You are reading Far From Home, Chapter 41: Chapter 41. Read more chapters of Far From Home.

Early December
The sun went down two hours ago, but Jake didn't care. He stared off at the wall and watched the shadows and shades change, but the time passing didn't bother him like it should have knowing he had just spent eight hours in bed doing absolutely nothing.
In the middle of the afternoon, Jake had decided he was going to try to feel like a person again, but that effort was curtailed before it even began. He tried catching up with his notifications—the messages from his sister about coming home, the messages from Connor about how much he hated getting ready in the morning before he left, the emails from professors calculating final grades, and finally the posts he was being tagged in from boys he went to school with back home. Every post was the same. There were pictures of Hunter everywhere, people he barely knew with so many kind things to say about how much they would miss him. Jake and Aaron were tagged left and right on athletes' posts, but the more he looked at them, the more it made him sick. It seemed as if everyone in the world had something to say about Hunter Anderson except the people who actually knew him best.
Jake, Aaron, Katherine, even McKenna and his ex Alyssa. Radio silence.
Nobody knew what to say.
What the hell was he supposed to say? He didn't even know what to think. Hunter hadn't been the easiest of friends to deal with, but for a while, he was one of the best friends Jake had ever had. There were so many days that Jake spent laughing with Hunter and Aaron when he didn't feel like seeing anyone else in the world. The days where one or all of them would end up with some bodily injury from doing something ill-advised, but seemingly none of them learned from their mistakes and would do it all again the next week. Hunter was cocky, he was arrogant, most days he made Jake roll his eyes and shake his head, but he was also a friend, and when they got along, a good friend. Hunter was the smack on the back of Jake's head when he was being a stuck-up asshole, he was the wide smile that voiced bad ideas, he was the pat on the back after a good practice, and the explosive personality that would have taken someone to the ground for laying a finger on Jake or Aaron. Hunter was bad, but he was also good.

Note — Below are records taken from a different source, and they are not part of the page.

-- pv_equiv track=rewrite | github.com/SUKIRTHAN546/KRUU_GRASP | KRUU_GRASP/logic/alerts.py | decide_alert_action
-- ===== SOURCE A (Python) =====
-- def decide_alert_action(violations):
--     if not violations:
--         return "INFO"
--
--     severities = [v[0] for v in violations]
--
--     if "CRITICAL" in severities:
--         return "CRITICAL"
--     if "WARNING" in severities:
--         return "WARNING"
--
--     return "INFO"
-- ===== SOURCE B (Python) =====
-- def decide_alert_action(violations):
--     priority = 0
--     for v in violations:
--         s = v[0]
--         if s == "CRITICAL":
--             priority = max(priority, 2)
--         elif s == "WARNING":
--             priority = max(priority, 1)
--     return ("INFO", "WARNING", "CRITICAL")[priority]
-- ===== Notes on version B (the rewrite author's own statement) =====
-- stated objective: simpler
-- what changed: Replaces the intermediate severities list and two membership scans by a single pass that folds a numeric max-priority, mapped back to a label at the end.
import Mathlib
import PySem

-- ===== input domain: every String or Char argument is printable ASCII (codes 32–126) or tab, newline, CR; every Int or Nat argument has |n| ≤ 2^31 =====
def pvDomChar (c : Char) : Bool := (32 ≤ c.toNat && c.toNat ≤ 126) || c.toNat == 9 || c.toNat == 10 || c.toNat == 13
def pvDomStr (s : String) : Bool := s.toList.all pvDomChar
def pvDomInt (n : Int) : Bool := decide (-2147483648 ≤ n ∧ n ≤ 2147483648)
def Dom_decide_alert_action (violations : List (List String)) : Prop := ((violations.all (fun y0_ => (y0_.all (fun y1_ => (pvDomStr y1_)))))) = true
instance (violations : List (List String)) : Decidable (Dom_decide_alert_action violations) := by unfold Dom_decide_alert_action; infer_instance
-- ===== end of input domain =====

-- B replaces A's intermediate severities list and two membership scans by a single
-- fold maintaining a numeric max-priority, mapped back to a label at the end (simpler).


-- ===== PORT A =====
def decide_alert_action (violations : List (List String)) : String :=
  if violations = [] then "INFO"
  else
    let severities := violations.map (fun v => (PySem.List.pyGet? v 0).getD "")
    if severities.contains "CRITICAL" then "CRITICAL"
    else if severities.contains "WARNING" then "WARNING"
    else "INFO"

-- ===== PORT B =====
def decide_alert_action_alt (violations : List (List String)) : String :=
  let priority := violations.foldl (fun p v =>
    let s := (PySem.List.pyGet? v 0).getD ""
    if s = "CRITICAL" then max p 2
    else if s = "WARNING" then max p 1
    else p) (0 : Nat)
  if priority = 2 then "CRITICAL" else if priority = 1 then "WARNING" else "INFO"

-- ===== PRECONDITION & SPEC =====
-- Pre_ excludes exactly the inputs where Python A raises IndexError: a nonempty
-- violations list containing an empty inner list (v[0] fails). B raises there too.
def Pre_decide_alert_action (violations : List (List String)) : Prop :=
  ∀ v ∈ violations, v ≠ []
instance (violations : List (List String)) : Decidable (Pre_decide_alert_action violations) := by
  unfold Pre_decide_alert_action; infer_instance

def pvWitness_decide_alert_action : List (List String) := [["WARNING", "x"], ["INFO"]]

def Spec_decide_alert_action (violations : List (List String)) (out : String) : Prop := out = decide_alert_action_alt violations
instance (violations : List (List String)) (out : String) : Decidable (Spec_decide_alert_action violations out) := by unfold Spec_decide_alert_action; infer_instance

-- ===== CLAIM (what is proved, stated in full; the proofs are below) =====
def Claim_equal_decide_alert_action : Prop := ∀ (violations : List (List String)), Dom_decide_alert_action violations → Pre_decide_alert_action violations → Spec_decide_alert_action violations (decide_alert_action violations)

-- ===== LEMMAS AND PROOFS =====

-- B's fold step over a severity string
def pvStep (p : Nat) (s : String) : Nat :=
  if s = "CRITICAL" then max p 2 else if s = "WARNING" then max p 1 else p

-- value of a severity list under A's membership view
def pvVal (l : List String) : Nat :=
  if l.contains "CRITICAL" then 2 else if l.contains "WARNING" then 1 else 0

theorem foldl_pvStep (l : List String) (p : Nat) :
    l.foldl pvStep p = max p (pvVal l) := by
  induction l generalizing p with
  | nil => simp [pvVal]
  | cons s t ih =>
    simp only [List.foldl_cons, ih]
    unfold pvStep pvVal
    simp only [List.contains_cons, Bool.or_eq_true, beq_iff_eq]
    by_cases h1 : s = "CRITICAL" <;> by_cases h2 : s = "WARNING" <;>
      by_cases hc : "CRITICAL" ∈ t <;> by_cases hw : "WARNING" ∈ t <;>
      simp [h1, h2, hc, hw, eq_comm]

-- ===== VERDICT (by name: the statement is the Claim_ definition above) =====
theorem decide_alert_action_spec : Claim_equal_decide_alert_action := by
  intro violations _ _
  unfold Spec_decide_alert_action decide_alert_action decide_alert_action_alt
  have hfold : violations.foldl (fun p v =>
      let s := (PySem.List.pyGet? v 0).getD ""
      if s = "CRITICAL" then max p 2 else if s = "WARNING" then max p 1 else p) (0 : Nat)
      = pvVal (violations.map (fun v => (PySem.List.pyGet? v 0).getD "")) := by
    rw [show (fun p v =>
      let s := (PySem.List.pyGet? v 0).getD ""
      if s = "CRITICAL" then max p 2 else if s = "WARNING" then max p 1 else p)
      = (fun p v => pvStep p ((PySem.List.pyGet? v 0).getD "")) from rfl,
      ← List.foldl_map, foldl_pvStep]
    omega
  rw [hfold]
  cases violations with
  | nil => simp [pvVal]
  | cons v t =>
    simp only [if_neg (List.cons_ne_nil v t)]
    unfold pvVal
    split_ifs <;> simp_all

It was almost unfathomable to think that now Hunter was dead.
Jake was grateful for the knock on his door that forced his mind to surface from underneath the memory haze that had trapped him all day. He knew it was Connor—that much he could guess from the texts he watched come in over his screen in the past hour, but didn't bother replying to. Connor would be pissed off at him for not responding, but Jake couldn't respond to anyone right now that wasn't Aaron, and even then, only if it meant answering a call. His energy was at an all time low—which was quite surprising given the hell of a ride this semester was—but his feet wound up going through the motions of finding his way to the door anyway.

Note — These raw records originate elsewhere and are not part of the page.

-- pv_equiv track=rewrite | github.com/bskrzypczak/Projects | PUT/Kryptografia/lab2_dh.py | check_g
-- ===== SOURCE A (Python) =====
-- def check_g(g, n):
--     lista = []
--     for i in range(n - 1):
--         x = pow(g, i, n)
--         if x not in lista:
--             lista.append(x)
--         else:
--             return False
--     return True
-- ===== SOURCE B (Python) =====
-- def check_g(g, n):
--     ps = sorted(pow(g, i, n) for i in range(n - 1))
--     return all(a != b for a, b in zip(ps, ps[1:]))
-- ===== Notes on version B (the rewrite author's own statement) =====
-- stated objective: alternative
-- what changed: B sorts the list of computed powers and checks that no two adjacent elements of the sorted list are equal (sort-then-adjacent-scan), replacing A's incremental build of a seen-list with a per-iteration membership scan and early False return.
import Mathlib
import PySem

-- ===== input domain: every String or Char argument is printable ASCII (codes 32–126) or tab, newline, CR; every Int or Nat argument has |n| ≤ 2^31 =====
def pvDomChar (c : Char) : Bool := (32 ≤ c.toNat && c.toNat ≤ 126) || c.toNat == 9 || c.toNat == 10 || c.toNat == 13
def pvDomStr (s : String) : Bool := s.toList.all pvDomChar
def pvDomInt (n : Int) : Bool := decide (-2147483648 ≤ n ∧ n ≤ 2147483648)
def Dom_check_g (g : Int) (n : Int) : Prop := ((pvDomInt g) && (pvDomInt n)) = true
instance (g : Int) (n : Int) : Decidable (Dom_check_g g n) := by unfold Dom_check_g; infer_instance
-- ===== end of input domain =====

-- B sorts the computed powers and checks adjacent pairs for equality, replacing A's seen-list membership loop with early return; objective: alternative (sort-then-scan).


-- ===== PORT A =====
-- pow(g, i, n): Python's three-argument pow (modular exponentiation); exact for i ≥ 0, n ≠ 0
-- (here it is only ever called with n ≥ 2, i ≥ 0)
def pyPowMod (g : Int) (n : Int) : Nat → Int
  | 0 => PySem.Int.mod 1 n
  | i + 1 => PySem.Int.mod (pyPowMod g n i * g) n

-- the 'for i in range(n-1)' loop with the seen-list 'lista' and early 'return False'
def check_g_go (g : Int) (n : Int) : List Int → List Int → Bool
  | [], _ => true
  | i :: rest, lista =>
    let x := pyPowMod g n i.toNat
    if x ∈ lista then false else check_g_go g n rest (lista ++ [x])

def check_g (g : Int) (n : Int) : Bool :=
  check_g_go g n (PySem.List.pyRange 0 (n - 1) 1) []

-- ===== PORT B =====
-- ps = sorted(pow(g, i, n) for i in range(n - 1)); all(a != b for a, b in zip(ps, ps[1:]))
-- ps[1:] on a list is exactly List.drop 1 (start index 1 ≥ 0, no stop)
def check_g_alt (g : Int) (n : Int) : Bool :=
  let ps := PySem.List.sorted ((PySem.List.pyRange 0 (n - 1) 1).map
              (fun i => pyPowMod g n i.toNat)) (fun x => x) false
  (ps.zip (ps.drop 1)).all (fun p => p.1 != p.2)

-- ===== PRECONDITION & SPEC =====
def Spec_check_g (g : Int) (n : Int) (out : Bool) : Prop := out = check_g_alt g n
instance (g : Int) (n : Int) (out : Bool) : Decidable (Spec_check_g g n out) := by unfold Spec_check_g; infer_instance

-- ===== CLAIM (what is proved, stated in full; the proofs are below) =====
def Claim_equal_check_g : Prop := ∀ (g : Int) (n : Int), Dom_check_g g n → Spec_check_g g n (check_g g n)

-- ===== LEMMAS AND PROOFS =====

-- A's loop returns true iff the remaining powers are pairwise distinct and avoid the accumulator
theorem go_eq (g n : Int) (idxs lista : List Int) :
    check_g_go g n idxs lista = true ↔
      ((idxs.map (fun i => pyPowMod g n i.toNat)).Nodup ∧
       ∀ x ∈ idxs.map (fun i => pyPowMod g n i.toNat), x ∉ lista) := by
  induction idxs generalizing lista with
  | nil => simp [check_g_go]
  | cons i rest ih =>
    simp only [check_g_go, List.map_cons]
    split_ifs with h
    · simp only [false_iff, not_and]
      intro _ hall
      exact hall _ (List.mem_cons_self ..) h
    · rw [ih]
      simp only [List.nodup_cons, List.mem_cons, List.mem_append, List.not_mem_nil, or_false]
      constructor
      · rintro ⟨hn, hall⟩
        refine ⟨⟨fun hm => hall _ hm (Or.inr rfl), hn⟩, ?_⟩
        rintro x (rfl | hx)
        · exact h
        · exact fun hl => hall x hx (Or.inl hl)
      · rintro ⟨⟨hni, hn⟩, hall⟩
        refine ⟨hn, fun x hx => ?_⟩
        rintro (hl | rfl)
        · exact hall x (Or.inr hx) hl
        · exact hni hx

-- the zip-with-tail adjacency check decides IsChain (· ≠ ·)
theorem zip_tail_all_ne (l : List Int) :
    ((l.zip (l.drop 1)).all fun p => p.1 != p.2) = true ↔ l.IsChain (· ≠ ·) := by
  induction l with
  | nil => simp
  | cons a t ih =>
    cases t with
    | nil => simp
    | cons b t' =>
      simp only [List.drop_succ_cons, List.drop_zero, List.zip_cons_cons, List.all_cons,
        Bool.and_eq_true, bne_iff_ne, ne_eq, List.isChain_cons_cons] at *
      tauto

-- on a ≤-sorted list, adjacent distinctness is the same as Nodup
theorem chain_ne_iff_nodup : ∀ (l : List Int), l.Pairwise (· ≤ ·) →
    (l.IsChain (· ≠ ·) ↔ l.Nodup)
  | [], _ => by simp
  | [_], _ => by simp
  | a :: b :: t, hp => by
    have hp' : (b :: t).Pairwise (· ≤ ·) := hp.tail
    have hab : a ≤ b := (List.pairwise_cons.mp hp).1 b (List.mem_cons_self ..)
    have hbt : ∀ x ∈ t, b ≤ x := (List.pairwise_cons.mp hp').1
    rw [List.isChain_cons_cons, List.nodup_cons, chain_ne_iff_nodup (b :: t) hp']
    constructor
    · rintro ⟨hne, hnd⟩
      refine ⟨?_, hnd⟩
      simp only [List.mem_cons, not_or]
      refine ⟨hne, fun hx => ?_⟩
      have : a < b := lt_of_le_of_ne hab hne
      have := hbt a hx
      omega
    · rintro ⟨hnm, hnd⟩
      exact ⟨fun hx => hnm (hx ▸ List.mem_cons_self ..), hnd⟩

-- ===== VERDICT (by name: the statement is the Claim_ definition above) =====
theorem check_g_spec : Claim_equal_check_g := by
  intro g n _
  unfold Spec_check_g check_g check_g_alt
  apply Bool.eq_iff_iff.mpr
  rw [go_eq, zip_tail_all_ne,
    chain_ne_iff_nodup _ (PySem.List.sorted_pairwise
      ((PySem.List.pyRange 0 (n - 1) 1).map (fun i => pyPowMod g n i.toNat)) (fun x => x)),
    List.Perm.nodup_iff (PySem.List.sorted_perm
      ((PySem.List.pyRange 0 (n - 1) 1).map (fun i => pyPowMod g n i.toNat)) (fun x => x) false)]
  simp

He wasn't surprised that he was right.
Connor's eyes met his the second he opened the door, his expression falling softly when he was able to catch a good look at how Jake was feeling. Jake's eyes were red—he could feel them strain to stay open with the burn that wanted to force them closed—but he knew absolutely nothing else about his appearance besides that. He figured he looked somewhere between 'haven't slept in days' and 'potentially homeless,' but distinguishing between the two would be essentially useless when all Jake wanted to do was crawl back into bed.
For the first time in his life, Jake actually wished Connor wasn't there.
"Hey." Connor tried to smile, but it fell entirely short of comforting.
Jake let him into the room without saying a word, letting the gesture pass as a question of whether or not he was allowed to come in. When he closed the door after Connor, he had to consciously fight down the urge not to just go lay down, and instead stood in the middle of the room aimlessly staring at Andre's desk instead.
"I heard what happened." Connor's voice cut through the dark room to meet Jake where he stood. "I'm sorry."
Although he was only the first to utter Jake's least favorite condolence, he was certain Connor wouldn't be the last. Jake dreaded how many times he would hear the words, and dreaded even more the few times he would have to say them. If Aaron was the first person Hunter's sister called, then there was no way his family knew the extent of their falling out. Facing the Andersons again like nothing had happened over the past year would be harder than dealing with Hunter's death itself, but Jake knew he would have to at some point. It would be rude for someone who had been so close to their son for so many years not to.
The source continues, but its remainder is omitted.